theorem keyword_affirmed_py_spec : Claim_equal_keyword_affirmed_py := by
  intro text keywords _ _
  unfold Spec_keyword_affirmed_py keyword_affirmed_py keyword_affirmed_py_alt
  simp only []
  rw [kaGo_spec (PySem.Str.split₀ text) keywords (PySem.Str.split₀ text) 0 (by simp)]
  have h0 : (0 : Int) = cntW (PySem.Str.split₀ text) 0 := by simp [cntW, kaContext]
  rw [h0, kbNegGo_spec (PySem.Str.split₀ text) (PySem.Str.split₀ text) 0 (by simp)]
  rw [List.range_eq_range']
  apply PySem.List.any_congr_mem
  intro i hmem
  have hi : i < (PySem.Str.split₀ text).length := by
    have := List.mem_range'_1.mp hmem; omega
  have hgd : (((List.range' 0 (PySem.Str.split₀ text).length).map
      (fun j => (kaContext (PySem.Str.split₀ text) j).any kbIsNeg)).getD i false) =
      (kaContext (PySem.Str.split₀ text) i).any kbIsNeg := by
    rw [List.getD_eq_getElem _ _ (by simpa using hi)]
    simp
  rw [hgd]
  rw [PySem.List.any_congr_mem (fun kw _ => match_eq (PySem.Str.split₀ text) i kw)]
  rw [any_pull]
  congr 1
  rw [List.any_map]
  rfl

___

• _WORK REQUEST_
Retype every entry exactly.

• _ANSWER TO THE PROBLEM_
theorem keyword_affirmed_py_spec : Claim_equal_keyword_affirmed_py := by
  intro text keywords _ _
  unfold Spec_keyword_affirmed_py keyword_affirmed_py keyword_affirmed_py_alt
  simp only []
  rw [kaGo_spec (PySem.Str.split₀ text) keywords (PySem.Str.split₀ text) 0 (by simp)]
  have h0 : (0 : Int) = cntW (PySem.Str.split₀ text) 0 := by simp [cntW, kaContext]
  rw [h0, kbNegGo_spec (PySem.Str.split₀ text) (PySem.Str.split₀ text) 0 (by simp)]
  rw [List.range_eq_range']
  apply PySem.List.any_congr_mem
  intro i hmem
  have hi : i < (PySem.Str.split₀ text).length := by
    have := List.mem_range'_1.mp hmem; omega
  have hgd : (((List.range' 0 (PySem.Str.split₀ text).length).map
      (fun j => (kaContext (PySem.Str.split₀ text) j).any kbIsNeg)).getD i false) =
      (kaContext (PySem.Str.split₀ text) i).any kbIsNeg := by
    rw [List.getD_eq_getElem _ _ (by simpa using hi)]
    simp
  rw [hgd]
  rw [PySem.List.any_congr_mem (fun kw _ => match_eq (PySem.Str.split₀ text) i kw)]
  rw [any_pull]
  congr 1
  rw [List.any_map]
  rfl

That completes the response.